为了研究流水孔对双壳体潜艇流激噪声产生的影响,基于CFD数值仿真方法,采用SST-SAS模型计算SUBOFF标模的非定常流场,对比SUBOFF标模试验验证了流场计算方法的准确性,在此基础上,计算了开设相同面积的正方形孔、圆形孔以及菱形孔等3种开孔方案的锥-柱-球双壳体模型的非定常流场,在LMS Virtual Lab中基于声振耦合方法计算壳体表面向外辐射的流激噪声。选取总辐射声功率最小的正方形孔作为研究对象,分析开孔对流场脉动压力及流速特性的影响,研究不同开孔位置及分布对潜艇近、远场流激噪声的影响。研究结果表明,开孔会增加潜艇整体流激噪声声压级;在5 m/s的航速下,艇体表面开设均匀流水孔导致潜艇的远场与近场流激噪声声压级有不同程度的增加,开孔侧最大增量约有20 dB。
In order to study the influence of water holes on the flow-induced noise of double-hull submarines, based on CFD numerical simulation method, the unsteady flow field of SUBOFF standard mold was calculated by SST-SAS model. The accuracy of the flow field calculation method was verified by comparison with SUBOFF standard mold test. On this basis, the unsteady flow field of cone-column-ball double shell model with three opening schemes including square hole, circular hole and diamond hole of the same area was calculated. The fluid induced noise radiated from the shell surface was calculated in LMS Virtual Lab based on acoustic and vibration coupling method. The square hole with the smallest total radiated sound power was selected as the research object to analyze the effect of the opening hole on the flow field pulsation pressure and flow velocity characteristics, and the effect of different opening positions and distributions on the near and far field flow induced noise of submarine was studied. The results show that the opening of the hole will increase the sound pressure level of the overall flow-induced noise of the submarine.

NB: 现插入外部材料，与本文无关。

-- pv_equiv track=rewrite | github.com/joshuaSmith2021/CODEWARS2019 | prob27.py | numfind
-- ===== SOURCE A (Python) =====
-- def numfind(x):
--     dic = {"a" : 0, "b" : 0}
--     counter = 0
--     for each in x:
--         each = each.replace('?', '')
--         each = each.replace('!', '')
--         each = each.replace('th', '')
--         each = each.replace('rd', '')
--         each = each.replace('nd', '')
--         each = each.replace('st', '')
--         if counter == 0:
--             if each.isdecimal():
--                 dic["a"] = int(each)
--                 counter += 1
--                 continue
--         if counter == 1:
--             if each.isdecimal():
--                 dic["b"] = int(each)
--     return(dic)
-- ===== SOURCE B (Python) =====
-- def numfind(x):
--     nums = []
--     for each in x:
--         for junk in ('?', '!', 'th', 'rd', 'nd', 'st'):
--             each = each.replace(junk, '')
--         if each.isdecimal():
--             nums.append(int(each))
--     return {"a": nums[0] if nums else 0,
--             "b": nums[-1] if len(nums) >= 2 else 0}
-- ===== Notes on version B (the rewrite author's own statement) =====
-- stated objective: simpler
-- what changed: Replaces the counter/flag state machine with fall-through branches by collecting all cleaned decimal values into one list and building the result dict by position (first element, and last element when there are at least two).
import Mathlib
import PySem

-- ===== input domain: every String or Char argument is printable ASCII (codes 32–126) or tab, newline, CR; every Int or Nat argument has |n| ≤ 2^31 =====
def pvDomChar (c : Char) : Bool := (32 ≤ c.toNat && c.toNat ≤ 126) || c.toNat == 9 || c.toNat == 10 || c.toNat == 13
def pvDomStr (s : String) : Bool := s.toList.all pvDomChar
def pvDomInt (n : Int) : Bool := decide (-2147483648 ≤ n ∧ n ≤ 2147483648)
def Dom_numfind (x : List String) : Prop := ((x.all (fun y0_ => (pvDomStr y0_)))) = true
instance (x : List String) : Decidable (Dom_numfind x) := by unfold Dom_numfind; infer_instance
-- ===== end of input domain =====

-- B replaces A's counter/flag state machine by collecting all cleaned decimal values and indexing by position; same cost, simpler.
-- .isdecimal() is ported as PySem.Str.strIsdigit — identical on the printable-ASCII domain Dom_numfind.

-- ===== PORT A =====
-- the six chained .replace calls (shared by both Pythons, in this order)
def pvClean (s : String) : String :=
  PySem.Str.replace (PySem.Str.replace (PySem.Str.replace (PySem.Str.replace
    (PySem.Str.replace (PySem.Str.replace s "?" "") "!" "") "th" "") "rd" "") "nd" "") "st" ""

-- one iteration of A's loop; state = (dic, counter); int(each) is ofStr?, total via getD 0 (guarded by isdecimal)
def numfindStep (st : PySem.Dict String Int × Int) (each0 : String) : PySem.Dict String Int × Int :=
  let each := pvClean each0
  let dic := st.1
  let counter := st.2
  if counter == 0 && PySem.Str.strIsdigit each then
    (dic.insert "a" ((PySem.Int.ofStr? each).getD 0), counter + 1)  -- continue: skip the second check
  else if counter == 1 && PySem.Str.strIsdigit each then
    (dic.insert "b" ((PySem.Int.ofStr? each).getD 0), counter)
  else
    (dic, counter)

def numfind (x : List String) : List (String × Int) :=
  (x.foldl numfindStep (PySem.Dict.ofList [("a", 0), ("b", 0)], 0)).1.items

-- ===== PORT B =====
def numfind_alt (x : List String) : List (String × Int) :=
  let nums := ((x.map pvClean).filter (fun s => PySem.Str.strIsdigit s)).map
                (fun s => (PySem.Int.ofStr? s).getD 0)
  [("a", nums.headD 0), ("b", if 2 ≤ nums.length then nums.getLastD 0 else 0)]

-- ===== PRECONDITION & SPEC =====
def Spec_numfind (x : List String) (out : List (String × Int)) : Prop := out = numfind_alt x
instance (x : List String) (out : List (String × Int)) : Decidable (Spec_numfind x out) := by unfold Spec_numfind; infer_instance

-- ===== CLAIM (what is proved, stated in full; the proofs are below) =====
def Claim_equal_numfind : Prop := ∀ (x : List String), Dom_numfind x → Spec_numfind x (numfind x)

-- ===== LEMMAS AND PROOFS =====

-- the list of cleaned decimal values of x (B's nums)
def pvNums (x : List String) : List Int :=
  ((x.map pvClean).filter (fun s => PySem.Str.strIsdigit s)).map
    (fun s => (PySem.Int.ofStr? s).getD 0)

theorem pvNums_cons (e : String) (x : List String) :
    pvNums (e :: x) =
      if PySem.Chars.strIsdigit (pvClean e).toList
      then ((PySem.Int.ofStr? (pvClean e)).getD 0) :: pvNums x
      else pvNums x := by
  simp only [pvNums, List.map_cons, List.filter_cons, PySem.Str.strIsdigit_eq]
  split_ifs <;> simp_all

-- once counter = 1, the loop just overwrites "b" with each decimal value
theorem phase1 (x : List String) (d : PySem.Dict String Int) :
    x.foldl numfindStep (d, 1) =
      ((pvNums x).foldl (fun d n => d.insert "b" n) d, 1) := by
  induction x generalizing d with
  | nil => simp [pvNums]
  | cons e x ih =>
    rw [List.foldl_cons, pvNums_cons]
    by_cases h : PySem.Chars.strIsdigit (pvClean e).toList <;>
      simp [numfindStep, h, ih]

-- folding "b"-overwrites over a two-key literal dict keeps "a" and sets "b" to the last value
theorem foldB (l : List Int) (a b : Int) :
    l.foldl (fun d n => d.insert "b" n) (PySem.Dict.mk [("a", a), ("b", b)]) =
      PySem.Dict.mk [("a", a), ("b", l.getLastD b)] := by
  induction l generalizing b with
  | nil => rfl
  | cons n l ih =>
    rw [List.foldl_cons, List.getLastD_cons]
    have hins : (PySem.Dict.mk [("a", a), ("b", b)]).insert "b" n
        = PySem.Dict.mk [("a", a), ("b", n)] := rfl
    rw [hins, ih]

-- phase 0: the whole loop, characterised by pvNums
theorem phase0 (x : List String) :
    x.foldl numfindStep (PySem.Dict.mk [("a", 0), ("b", 0)], 0) =
      match pvNums x with
      | [] => (PySem.Dict.mk [("a", 0), ("b", 0)], 0)
      | n :: rest => (PySem.Dict.mk [("a", n), ("b", rest.getLastD 0)], 1) := by
  induction x with
  | nil => simp [pvNums]
  | cons e x ih =>
    rw [List.foldl_cons, pvNums_cons]
    by_cases h : PySem.Chars.strIsdigit (pvClean e).toList
    · have hstep : numfindStep (PySem.Dict.mk [("a", 0), ("b", 0)], 0) e
          = (PySem.Dict.mk [("a", (PySem.Int.ofStr? (pvClean e)).getD 0), ("b", 0)], 1) := by
        simp only [numfindStep]
        have hins : (PySem.Dict.mk [("a", (0:Int)), ("b", 0)]).insert "a"
            ((PySem.Int.ofStr? (pvClean e)).getD 0)
            = PySem.Dict.mk [("a", (PySem.Int.ofStr? (pvClean e)).getD 0), ("b", 0)] := rfl
        simp [h, hins]
      rw [hstep, phase1, foldB, if_pos h]
    · have hstep : numfindStep (PySem.Dict.mk [("a", 0), ("b", 0)], 0) e
          = (PySem.Dict.mk [("a", 0), ("b", 0)], 0) := by
        simp [numfindStep, h]
      rw [hstep, ih, if_neg h]

-- ===== VERDICT (by name: the statement is the Claim_ definition above) =====
theorem numfind_spec : Claim_equal_numfind := by
  intro x _
  show numfind x = numfind_alt x
  have hof : PySem.Dict.ofList [("a", (0:Int)), ("b", 0)] = PySem.Dict.mk [("a", 0), ("b", 0)] := rfl
  unfold numfind numfind_alt
  rw [hof, phase0]
  show _ = [("a", (pvNums x).headD 0), ("b", if 2 ≤ (pvNums x).length then (pvNums x).getLastD 0 else 0)]
  cases hN : pvNums x with
  | nil => rfl
  | cons n rest =>
    cases rest with
    | nil => rfl
    | cons m rest' => simp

At a speed of 5 m/s, the opening of uniform water holes on the surface of the hull leads to the increase of the sound pressure level of the far-field and near-field flow-induced noise of the submarine to varying degrees, and the maximum increment on the opening side is about 20 dB.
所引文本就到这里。